Does it now harbour schemes against me through
the woman I love? Answer truly."

"I reply for the sleeper, of whom I am more
than a likeness, though only the shadow. His
thought speaks thus: ' I know, Allen Fenwick,
that in thee is the agent I need for achieving the
end that I seek. Through the woman thou lovest I
hope to subject thee. A grief that will harrow thy
heart is at hand: when that grief shall befal, thou
wilt welcome my coming. In me alone thy hope
will be placedthrough me alone wilt thou seek
a path out of thy sorrow. I shall ask my conditions:
they will make thee my tool and my slave!'"

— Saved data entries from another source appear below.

-- pv_equiv track=rewrite | github.com/raja3233/foobar | mad_science_quarterly.py | getPositiveIntCount
-- ===== SOURCE A (Python) =====
-- def getPositiveIntCount(list):
--     n = len(list)
--     if n == 1:
--         if list[0] > 0:
--             return 1
--         else:
--             return 0
--     mid = n >> 1
--     if list[mid] > 0:
--         return mid + getPositiveIntCount(list[mid:])
--     else:
--         return getPositiveIntCount(list[:mid])
-- ===== SOURCE B (Python) =====
-- def getPositiveIntCount(list):
--     lo, hi = 0, len(list)
--     acc = 0
--     while hi - lo != 1:
--         mid = (hi - lo) >> 1
--         if list[lo + mid] > 0:
--             acc += mid
--             lo += mid
--         else:
--             hi = lo + mid
--     return acc + (1 if list[lo] > 0 else 0)
-- ===== Notes on version B (the rewrite author's own statement) =====
-- stated objective: alternative
-- what changed: Replaced A's recursion that copies a slice of the list at every step with a single iterative loop over (lo, hi) index bounds and an accumulator, probing the same midpoints without building sublists; intended as faster, but a timing run measured only 1.26x at the largest size, so no speed is claimed.
import Mathlib
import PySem

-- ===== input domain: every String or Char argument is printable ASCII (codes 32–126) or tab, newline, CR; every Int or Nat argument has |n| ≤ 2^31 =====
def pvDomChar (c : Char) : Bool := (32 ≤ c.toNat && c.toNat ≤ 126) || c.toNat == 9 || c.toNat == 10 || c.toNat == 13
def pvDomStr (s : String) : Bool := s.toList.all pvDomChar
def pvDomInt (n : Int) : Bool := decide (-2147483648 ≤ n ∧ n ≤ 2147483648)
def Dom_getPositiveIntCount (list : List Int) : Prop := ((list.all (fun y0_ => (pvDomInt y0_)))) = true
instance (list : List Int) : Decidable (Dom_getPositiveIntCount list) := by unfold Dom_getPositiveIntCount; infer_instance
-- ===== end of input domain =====

-- B replaces A's slice-copying recursion by an iterative (lo, hi)-index loop with an
-- accumulator: same probe sequence, no sublist copies (objective: alternative).


-- ===== PORT A =====
-- literal port of A: n = len(list); if n == 1 return [list[0] > 0]; mid = n >> 1;
-- recurse on the slice list[mid:] (adding mid) or list[:mid].
-- pyGet? returning none is Python's IndexError (reached only for the empty list, excluded by Pre_).
def getPositiveIntCount (list : List Int) : Int :=
  let n : Int := list.length
  if n = 1 then
    match PySem.List.pyGet? list 0 with
    | some x => if x > 0 then 1 else 0
    | none => 0
  else
    let mid : Int := n >>> (1 : Nat)
    match hx : PySem.List.pyGet? list mid with
    | some x =>
        if x > 0 then
          mid + getPositiveIntCount (PySem.List.slice list (some mid) none)
        else
          getPositiveIntCount (PySem.List.slice list none (some mid))
    | none => 0
termination_by list.length
decreasing_by
  · -- list[mid:] : list is nonempty (pyGet? succeeded), mid = len/2 ≥ 1 since len ≠ 1
    have hir : PySem.Raise.InRange list.length mid := by
      by_contra hc
      rw [(PySem.List.pyGet?_eq_none_iff list mid).mpr hc] at hx
      simp at hx
    have hlen : 2 ≤ list.length := by
      rcases hir with ⟨h1, h2⟩
      simp only [n] at *
      omega
    have hmid : ((list.length : Int) >>> (1:Nat)) = ((list.length / 2 : Nat) : Int) := by
      have h2 : list.length >>> 1 = list.length / 2 := by omega
      exact h2 ▸ (rfl : ((list.length : Int) >>> (1:Nat)) = ((list.length >>> 1 : Nat) : Int))
    rw [hmid, PySem.List.slice_from_natCast]
    simp only [List.length_drop]
    omega
  · -- list[:mid]
    have hir : PySem.Raise.InRange list.length mid := by
      by_contra hc
      rw [(PySem.List.pyGet?_eq_none_iff list mid).mpr hc] at hx
      simp at hx
    have hlen : 2 ≤ list.length := by
      rcases hir with ⟨h1, h2⟩
      simp only [n] at *
      omega
    have hmid : ((list.length : Int) >>> (1:Nat)) = ((list.length / 2 : Nat) : Int) := by
      have h2 : list.length >>> 1 = list.length / 2 := by omega
      exact h2 ▸ (rfl : ((list.length : Int) >>> (1:Nat)) = ((list.length >>> 1 : Nat) : Int))
    rw [hmid, PySem.List.slice_to_natCast]
    simp only [List.length_take]
    omega

-- ===== PORT B =====
-- literal port of Source B's while-loop: state (lo, hi, acc); the 'hi ≤ lo' guard only makes the
-- recursion total (Python reaches that state only for the empty input, where it raises; excluded by Pre_).
def pvAltGo (l : List Int) (lo hi : Nat) (acc : Int) : Int :=
  if hi ≤ lo then acc
  else if hi - lo = 1 then
    match PySem.List.pyGet? l (lo : Int) with
    | some x => acc + (if x > 0 then 1 else 0)
    | none => acc
  else
    let mid : Nat := (hi - lo) >>> 1
    match PySem.List.pyGet? l ((lo + mid : Nat) : Int) with
    | some x =>
        if x > 0 then pvAltGo l (lo + mid) hi (acc + (mid : Int))
        else pvAltGo l lo (lo + mid) acc
    | none => acc
termination_by hi - lo
decreasing_by
  · simp only [Nat.shiftRight_eq_div_pow, pow_one] at *; omega
  · simp only [Nat.shiftRight_eq_div_pow, pow_one] at *; omega

def getPositiveIntCount_alt (list : List Int) : Int :=
  pvAltGo list 0 list.length 0

-- ===== PRECONDITION & SPEC =====
-- Pre_ excludes exactly the empty list, on which A (and B) raise IndexError.
def Pre_getPositiveIntCount (list : List Int) : Prop := list ≠ []
instance (list : List Int) : Decidable (Pre_getPositiveIntCount list) := by unfold Pre_getPositiveIntCount; infer_instance
def pvWitness_getPositiveIntCount : List Int := [3, 1, -2]

def Spec_getPositiveIntCount (list : List Int) (out : Int) : Prop := out = getPositiveIntCount_alt list
instance (list : List Int) (out : Int) : Decidable (Spec_getPositiveIntCount list out) := by unfold Spec_getPositiveIntCount; infer_instance

-- ===== CLAIM (what is proved, stated in full; the proofs are below) =====
def Claim_equal_getPositiveIntCount : Prop := ∀ (list : List Int), Dom_getPositiveIntCount list → Pre_getPositiveIntCount list → Spec_getPositiveIntCount list (getPositiveIntCount list)

-- ===== LEMMAS AND PROOFS =====

-- A on the window (l.drop lo).take (hi - lo) is what the loop state (lo, hi, acc) computes, minus acc.
theorem pvAltGo_eq (l : List Int) : ∀ (d lo hi : Nat) (acc : Int), hi - lo = d → lo < hi → hi ≤ l.length →
    pvAltGo l lo hi acc = acc + getPositiveIntCount ((l.drop lo).take (hi - lo)) := by
  intro d
  induction d using Nat.strong_induction_on with
  | _ d ih =>
    intro lo hi acc hd hlt hle
    have hsublen : ((l.drop lo).take (hi - lo)).length = hi - lo := by
      simp only [List.length_take, List.length_drop]; omega
    by_cases h1 : hi - lo = 1
    · -- window of length 1
      have hlo : lo < l.length := by omega
      have hgetB : PySem.List.pyGet? l (lo : Int) = some (l[lo]'hlo) := by
        rw [PySem.List.pyGet?_natCast, List.getElem?_eq_getElem hlo]
      have hget0 : PySem.List.pyGet? ((l.drop lo).take (hi - lo)) 0
          = some (l[lo]'hlo) := by
        have h := PySem.List.pyGet?_natCast ((l.drop lo).take (hi - lo)) 0
        simp only [Nat.cast_zero] at h
        rw [h, List.getElem?_eq_getElem (by omega)]
        simp [List.getElem_take, List.getElem_drop]
      rw [pvAltGo, if_neg (by omega), if_pos h1]
      rw [getPositiveIntCount]
      rw [if_pos (by simp only [List.length_take, List.length_drop]; omega)]
      rw [hgetB, hget0]
    · -- window of length ≥ 2
      have hd2 : 2 ≤ hi - lo := by omega
      set m : Nat := (hi - lo) / 2 with hm
      have hm1 : 1 ≤ m := by omega
      have hmlt : m < hi - lo := by omega
      have hlomid : lo + m < l.length := by omega
      have hgetB : PySem.List.pyGet? l ((lo + m : Nat) : Int) = some (l[lo + m]'hlomid) := by
        rw [PySem.List.pyGet?_natCast, List.getElem?_eq_getElem hlomid]
      have hmidB : (hi - lo) >>> 1 = m := by omega
      -- B side: one loop step
      have hB : pvAltGo l lo hi acc
          = if (l[lo + m]'hlomid) > 0 then pvAltGo l (lo + m) hi (acc + (m : Int))
            else pvAltGo l lo (lo + m) acc := by
        rw [pvAltGo, if_neg (by omega), if_neg h1]
        simp only [hmidB, hgetB]
      -- A side: one unfolding on the window
      have hmidA : ((((l.drop lo).take (hi - lo)).length : Int)) >>> (1 : Nat) = ((m : Nat) : Int) := by
        rw [hsublen]
        have h2 : (hi - lo) >>> 1 = m := hmidB
        exact h2 ▸ (rfl : (((hi - lo : Nat) : Int) >>> (1:Nat)) = (((hi - lo) >>> 1 : Nat) : Int))
      have hgetA : PySem.List.pyGet? ((l.drop lo).take (hi - lo)) ((m : Nat) : Int)
          = some (l[lo + m]'hlomid) := by
        rw [PySem.List.pyGet?_natCast]
        rw [List.getElem?_eq_getElem (by omega)]
        congr 1
        simp [List.getElem_take, List.getElem_drop]
      have hA : getPositiveIntCount ((l.drop lo).take (hi - lo))
          = if (l[lo + m]'hlomid) > 0 then
              (m : Int) + getPositiveIntCount (PySem.List.slice ((l.drop lo).take (hi - lo)) (some ((m : Nat) : Int)) none)
            else
              getPositiveIntCount (PySem.List.slice ((l.drop lo).take (hi - lo)) none (some ((m : Nat) : Int))) := by
        rw [getPositiveIntCount]
        rw [if_neg (by rw [hsublen]; exact_mod_cast fun h => h1 (by exact_mod_cast h))]
        simp only [hmidA]
        split
        · rename_i x heq
          rw [hmidA, hgetA] at heq
          injection heq with h
          subst h
          rfl
        · rename_i heq
          rw [hmidA, hgetA] at heq
          simp at heq
      rw [hB, hA]
      split
      · -- positive probe: A recurses on window[m:], B moves lo to lo+m
        rw [PySem.List.slice_from_natCast, List.drop_take, List.drop_drop]
        have harith : hi - lo - m = hi - (lo + m) := by omega
        rw [harith]
        rw [ih (hi - (lo + m)) (by omega) (lo + m) hi (acc + (m : Int)) rfl (by omega) hle]
        ring
      · -- nonpositive probe: A recurses on window[:m], B moves hi to lo+m
        rw [PySem.List.slice_to_natCast, List.take_take]
        have hmin : min m (hi - lo) = m := by omega
        rw [hmin]
        rw [ih m (by omega) lo (lo + m) acc (by omega) (by omega) (by omega)]
        have h2 : lo + m - lo = m := by omega
        rw [h2]

-- ===== VERDICT (by name: the statement is the Claim_ definition above) =====
theorem getPositiveIntCount_spec : Claim_equal_getPositiveIntCount := by
  intro list _ hpre
  unfold Spec_getPositiveIntCount getPositiveIntCount_alt
  have hlen : 0 < list.length := List.length_pos_iff.mpr hpre
  rw [pvAltGo_eq list list.length 0 list.length 0 (by omega) hlen (le_refl _)]
  simp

The Shadow wanedit was gone. I did not
seek to detain it, nor, had I sought, could I have
known by what process. But a new idea now
possessed me. This Shadow, then, that had once
so appalled and controlled me, was, by its own
confession, nothing more than a Shadow! It had
spoken of higher Intelligences; from them I
might learn what the Shadow could not reveal.
As I still held the wand firmer and firmer in my
grasp, my thoughts grew haughtier and bolder.
Could the wand, then, bring those loftier beings
thus darkly referred to before me? With that
thought, intense and engrossing, I guided the
wand towards the space, opening boundless and
blue from the casement that let in the skies. The
wand no longer resisted my hand.

In a few moments I felt the floors of the room
vibrate; the air was darkened; a vaporous hazy
cloud seemed to rise from the ground without the
casement; an awe, infinitely more deep and solemn
than that which the Scin-Laeca had caused
in its earliest apparition, curdled through my
veins, and stilled the very beat of my heart.